Re: pool related crashes, but "kernel did no panic"

2016-05-31 Thread Theo de Raadt
> is exactly 80 characters long (such a long printf violates "80 chars"
> rule, isn't it?).

there is no hard and fast rule for that at all; printing extra newlines
has other downsides such as the screen scrolling sooner.




Re: pool related crashes, but "kernel did no panic"

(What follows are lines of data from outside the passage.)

-- pv_equiv track=rewrite | github.com/jgilles23/projectEuler | pe215.py | computeCrackOptions
-- ===== SOURCE A (Python) =====
-- def computeCrackOptions(currentLength=0, targetLength=0, currentCrackPattern=0):
--     withTwoBrick = 2<<(currentLength + 1) |currentCrackPattern
--     withThreeBrick = 4<<(currentLength + 1) | currentCrackPattern
--     if targetLength - currentLength <= 1:
--         return [] #No possible patterns, we shouldn't get here
--     elif targetLength - currentLength == 2:
--         return [currentCrackPattern] #0Existing
--     elif targetLength - currentLength == 3:
--         return [currentCrackPattern] #00Existing
--     else:
--         return computeCrackOptions(currentLength+2, targetLength, withTwoBrick) + computeCrackOptions(currentLength+3, targetLength, withThreeBrick)
-- ===== SOURCE B (Python) =====
-- def computeCrackOptions(currentLength=0, targetLength=0, currentCrackPattern=0):
--     # Iterative re-implementation: explicit LIFO stack, preorder accumulation.
--     results = []
--     stack = [(currentLength, currentCrackPattern)]
--     while stack:
--         c, p = stack.pop()
--         diff = targetLength - c
--         if diff <= 1:
--             continue
--         if diff == 2 or diff == 3:
--             results.append(p)
--             continue
--         withTwoBrick = 2 << (c + 1) | p
--         withThreeBrick = 4 << (c + 1) | p
--         stack.append((c + 3, withThreeBrick))
--         stack.append((c + 2, withTwoBrick))
--     return results
-- ===== Notes on version B (the rewrite author's own statement) =====
-- stated objective: alternative
-- what changed: Replaces A's binary recursion (concatenating the two recursive sublists) with an iterative explicit LIFO stack of (length, pattern) states that appends finished patterns to one accumulator in preorder.
import Mathlib
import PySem

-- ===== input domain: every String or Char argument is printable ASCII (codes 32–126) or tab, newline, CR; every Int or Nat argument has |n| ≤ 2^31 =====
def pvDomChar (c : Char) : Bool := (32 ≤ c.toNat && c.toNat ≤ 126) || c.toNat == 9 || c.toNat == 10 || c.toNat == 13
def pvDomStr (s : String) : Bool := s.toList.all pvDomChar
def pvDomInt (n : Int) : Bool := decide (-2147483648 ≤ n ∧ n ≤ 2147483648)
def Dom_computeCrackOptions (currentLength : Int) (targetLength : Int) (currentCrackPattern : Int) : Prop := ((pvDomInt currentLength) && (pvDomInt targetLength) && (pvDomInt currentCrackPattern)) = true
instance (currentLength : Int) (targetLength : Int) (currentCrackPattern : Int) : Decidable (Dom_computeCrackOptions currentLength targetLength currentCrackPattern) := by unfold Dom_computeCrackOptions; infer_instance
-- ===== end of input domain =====

-- B replaces A's binary recursion with an explicit LIFO stack and a single accumulator
-- (same preorder result, same cost).

-- ===== PORT A =====
-- literal port of A, with a Nat fuel guard that only makes the recursion structural
-- (fuel (targetLength-currentLength).toNat is provably sufficient, so the 0-fuel branch
-- is never reached); Python's unconditional `2 << (currentLength+1)` raises ValueError
-- for currentLength ≤ -2, which Pre_ excludes; the port uses .toNat there.
def crackRec (fuel : Nat) (currentLength : Int) (targetLength : Int) (currentCrackPattern : Int) : List Int :=
  let withTwoBrick := PySem.Int.bor ((2 : Int) <<< (currentLength + 1).toNat) currentCrackPattern
  let withThreeBrick := PySem.Int.bor ((4 : Int) <<< (currentLength + 1).toNat) currentCrackPattern
  if targetLength - currentLength ≤ 1 then []
  else if targetLength - currentLength = 2 then [currentCrackPattern]
  else if targetLength - currentLength = 3 then [currentCrackPattern]
  else
    match fuel with
    | 0 => []  -- unreachable with sufficient fuel
    | fuel + 1 =>
      crackRec fuel (currentLength + 2) targetLength withTwoBrick ++
      crackRec fuel (currentLength + 3) targetLength withThreeBrick

def computeCrackOptions (currentLength : Int) (targetLength : Int) (currentCrackPattern : Int) : List Int :=
  crackRec (targetLength - currentLength).toNat currentLength targetLength currentCrackPattern

-- ===== PORT B =====
-- the while loop of Source B: pop a state, handle it, push the two successors (two-brick on top);
-- the Nat fuel (2 ^ (targetLength - currentLength).toNat is provably sufficient) only makes
-- the loop structural; the [] at 0 fuel is never reached.
def crackLoop (fuel : Nat) (targetLength : Int) (stack : List (Int × Int)) (results : List Int) : List Int :=
  match stack with
  | [] => results
  | (c, p) :: rest =>
    match fuel with
    | 0 => results  -- unreachable with sufficient fuel
    | fuel + 1 =>
      if targetLength - c ≤ 1 then crackLoop fuel targetLength rest results
      else if targetLength - c = 2 ∨ targetLength - c = 3 then
        crackLoop fuel targetLength rest (results ++ [p])
      else
        let withTwoBrick := PySem.Int.bor ((2 : Int) <<< (c + 1).toNat) p
        let withThreeBrick := PySem.Int.bor ((4 : Int) <<< (c + 1).toNat) p
        crackLoop fuel targetLength ((c + 2, withTwoBrick) :: (c + 3, withThreeBrick) :: rest) results

def computeCrackOptions_alt (currentLength : Int) (targetLength : Int) (currentCrackPattern : Int) : List Int :=
  crackLoop (2 ^ (targetLength - currentLength).toNat) targetLength
    [(currentLength, currentCrackPattern)] []

-- ===== PRECONDITION & SPEC =====
-- Pre_ excludes exactly the inputs where Python's A raises ValueError: currentLength ≤ -2
-- makes A's unconditional `2 << (currentLength+1)` a negative shift.
def Pre_computeCrackOptions (currentLength : Int) (targetLength : Int) (currentCrackPattern : Int) : Prop :=
  -1 ≤ currentLength
instance (currentLength : Int) (targetLength : Int) (currentCrackPattern : Int) : Decidable (Pre_computeCrackOptions currentLength targetLength currentCrackPattern) := by unfold Pre_computeCrackOptions; infer_instance
def pvWitness_computeCrackOptions : Int × Int × Int := (0, 10, 0)

def Spec_computeCrackOptions (currentLength : Int) (targetLength : Int) (currentCrackPattern : Int) (out : List Int) : Prop := out = computeCrackOptions_alt currentLength targetLength currentCrackPattern
instance (currentLength : Int) (targetLength : Int) (currentCrackPattern : Int) (out : List Int) : Decidable (Spec_computeCrackOptions currentLength targetLength currentCrackPattern out) := by unfold Spec_computeCrackOptions; infer_instance

-- ===== CLAIM (what is proved, stated in full; the proofs are below) =====
def Claim_equal_computeCrackOptions : Prop := ∀ (currentLength : Int) (targetLength : Int) (currentCrackPattern : Int), Dom_computeCrackOptions currentLength targetLength currentCrackPattern → Pre_computeCrackOptions currentLength targetLength currentCrackPattern → Spec_computeCrackOptions currentLength targetLength currentCrackPattern (computeCrackOptions currentLength targetLength currentCrackPattern)

-- ===== LEMMAS AND PROOFS =====

-- fuel irrelevance for A's recursion: any sufficient fuel gives the same value
theorem crackRec_fuel (f1 f2 : Nat) (t : Int) : ∀ (c p : Int),
    (t - c).toNat ≤ f1 → (t - c).toNat ≤ f2 →
    crackRec f1 c t p = crackRec f2 c t p := by
  induction f1 generalizing f2 with
  | zero =>
    intro c p h1 _
    rw [crackRec.eq_def, crackRec.eq_def]
    have hle : t - c ≤ 1 := by omega
    simp [hle]
  | succ f1 ih =>
    intro c p h1 h2
    rw [crackRec.eq_def, crackRec.eq_def]
    by_cases hle : t - c ≤ 1
    · simp [hle]
    · by_cases he2 : t - c = 2
      · simp [hle, he2]
      · by_cases he3 : t - c = 3
        · simp [hle, he2, he3]
        · have h4 : 4 ≤ t - c := by omega
          have hf2 : f2 ≠ 0 := by omega
          obtain ⟨f2', rfl⟩ := Nat.exists_eq_succ_of_ne_zero hf2
          simp only [if_neg hle, if_neg he2, if_neg he3]
          rw [ih f2' (c + 2) _ (by omega) (by omega),
              ih f2' (c + 3) _ (by omega) (by omega)]

-- loop invariant: with sufficient fuel the stack loop appends, in order,
-- A's result for each stacked state
theorem crackLoop_eq (t : Int) (fuel : Nat) : ∀ (stack : List (Int × Int)) (results : List Int),
    (stack.map (fun s => 2 ^ (t - s.1).toNat)).sum ≤ fuel →
    crackLoop fuel t stack results
      = results ++ stack.flatMap (fun s => computeCrackOptions s.1 t s.2) := by
  induction fuel with
  | zero =>
    intro stack results hf
    match stack with
    | [] => simp [crackLoop]
    | (c, p) :: rest =>
      exfalso
      have : 0 < 2 ^ (t - c).toNat := Nat.pow_pos (by norm_num)
      simp only [List.map_cons, List.sum_cons] at hf
      omega
  | succ fuel ih =>
    intro stack results hf
    match stack with
    | [] => simp [crackLoop]
    | (c, p) :: rest =>
      simp only [List.map_cons, List.sum_cons] at hf
      have hpos : 0 < 2 ^ (t - c).toNat := Nat.pow_pos (by norm_num)
      rw [crackLoop]
      simp only [List.flatMap_cons]
      by_cases hle : t - c ≤ 1
      · rw [if_pos hle, ih rest results (by omega)]
        have : computeCrackOptions c t p = [] := by
          rw [computeCrackOptions, crackRec.eq_def]; simp [hle]
        simp [this]
      · by_cases h23 : t - c = 2 ∨ t - c = 3
        · rw [if_neg hle, if_pos h23, ih rest (results ++ [p]) (by omega)]
          have : computeCrackOptions c t p = [p] := by
            rw [computeCrackOptions, crackRec.eq_def]
            rcases h23 with h | h <;> simp [h]
          simp [this]
        · have he2 : ¬ t - c = 2 := fun h => h23 (Or.inl h)
          have he3 : ¬ t - c = 3 := fun h => h23 (Or.inr h)
          have h4 : 4 ≤ t - c := by omega
          rw [if_neg hle, if_neg h23]
          have hd2 : (t - (c + 2)).toNat = (t - c).toNat - 2 := by omega
          have hd3 : (t - (c + 3)).toNat = (t - c).toNat - 3 := by omega
          have hd4 : 4 ≤ (t - c).toNat := by omega
          have hsum : 2 ^ ((t - c).toNat - 2) + 2 ^ ((t - c).toNat - 3) + 1
              ≤ 2 ^ (t - c).toNat := by
            set d := (t - c).toNat
            have hle' : (2:ℕ) ^ (d - 3) ≤ 2 ^ (d - 2) := Nat.pow_le_pow_right (by norm_num) (by omega)
            have e1 : (2:ℕ) ^ (d - 1) = 2 * 2 ^ (d - 2) := by rw [← pow_succ']; congr 1; omega
            have elt : (2:ℕ) ^ (d - 1) < 2 ^ d := Nat.pow_lt_pow_right (by norm_num) (by omega)
            omega
          rw [ih _ results (by simp only [List.map_cons, List.sum_cons]; rw [hd2, hd3]; omega)]
          simp only [List.flatMap_cons]
          have hA : computeCrackOptions c t p
              = computeCrackOptions (c + 2) t (PySem.Int.bor ((2 : Int) <<< (c + 1).toNat) p) ++
                computeCrackOptions (c + 3) t (PySem.Int.bor ((4 : Int) <<< (c + 1).toNat) p) := by
            rw [computeCrackOptions, crackRec.eq_def]
            simp only [if_neg hle, if_neg he2, if_neg he3]
            have hne : (t - c).toNat ≠ 0 := by omega
            obtain ⟨f', hf'⟩ := Nat.exists_eq_succ_of_ne_zero hne
            rw [hf']
            show crackRec f' (c + 2) t (PySem.Int.bor ((2 : Int) <<< (c + 1).toNat) p) ++
                crackRec f' (c + 3) t (PySem.Int.bor ((4 : Int) <<< (c + 1).toNat) p) = _
            rw [computeCrackOptions, computeCrackOptions,
                crackRec_fuel f' (t - (c + 2)).toNat t (c + 2) _ (by omega) (by omega),
                crackRec_fuel f' (t - (c + 3)).toNat t (c + 3) _ (by omega) (by omega)]
          rw [hA]
          simp [List.append_assoc]

-- ===== VERDICT (by name: the statement is the Claim_ definition above) =====
theorem computeCrackOptions_spec : Claim_equal_computeCrackOptions := by
  intro c t p _ _
  unfold Spec_computeCrackOptions computeCrackOptions_alt
  rw [crackLoop_eq t _ [(c, p)] [] (by simp)]
  simp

2016-05-31 Thread Alexey Suslikov
On Mon, May 30, 2016 at 9:02 PM, Ted Unangst  wrote:
> Alexey Suslikov wrote:
>> On Thu, May 12, 2016 at 4:14 PM, Bob Beck  wrote:
>> > Thank you!now that's a bug report..
>>
>> Hi.
>>
>> Moved to 6.0-beta some time ago to make crash dumps more up
>> to date. Also, removed some services to minimize their impact.
>>
>> Fresh build against today's cvs don't survived even half of the day.
>>
>> http://article.gmane.org/gmane.os.openbsd.bugs/23593
>>
>> For me, it looks like: 5.7-5.8 - rare crashes, 5.9-6.0 - more frequent
>> crashes.
>>
>> Backtrace differs from crash to crash, but this remains the same:
>>
>> Stopped at  pool_put+0x1dd: xorq0x8(%rax),%rcx
>>
>> Do you have any idea where should I look in a source code?
>
> sys/kern/subr_pool.c

Thanks for your replies. Especially Stefan who noticed "show pools"
output being truncated for some reason.

Here, kernel output is redirected to com, which is redirected to kvm,
browser with java applet is connected to kvm. This is how I get it.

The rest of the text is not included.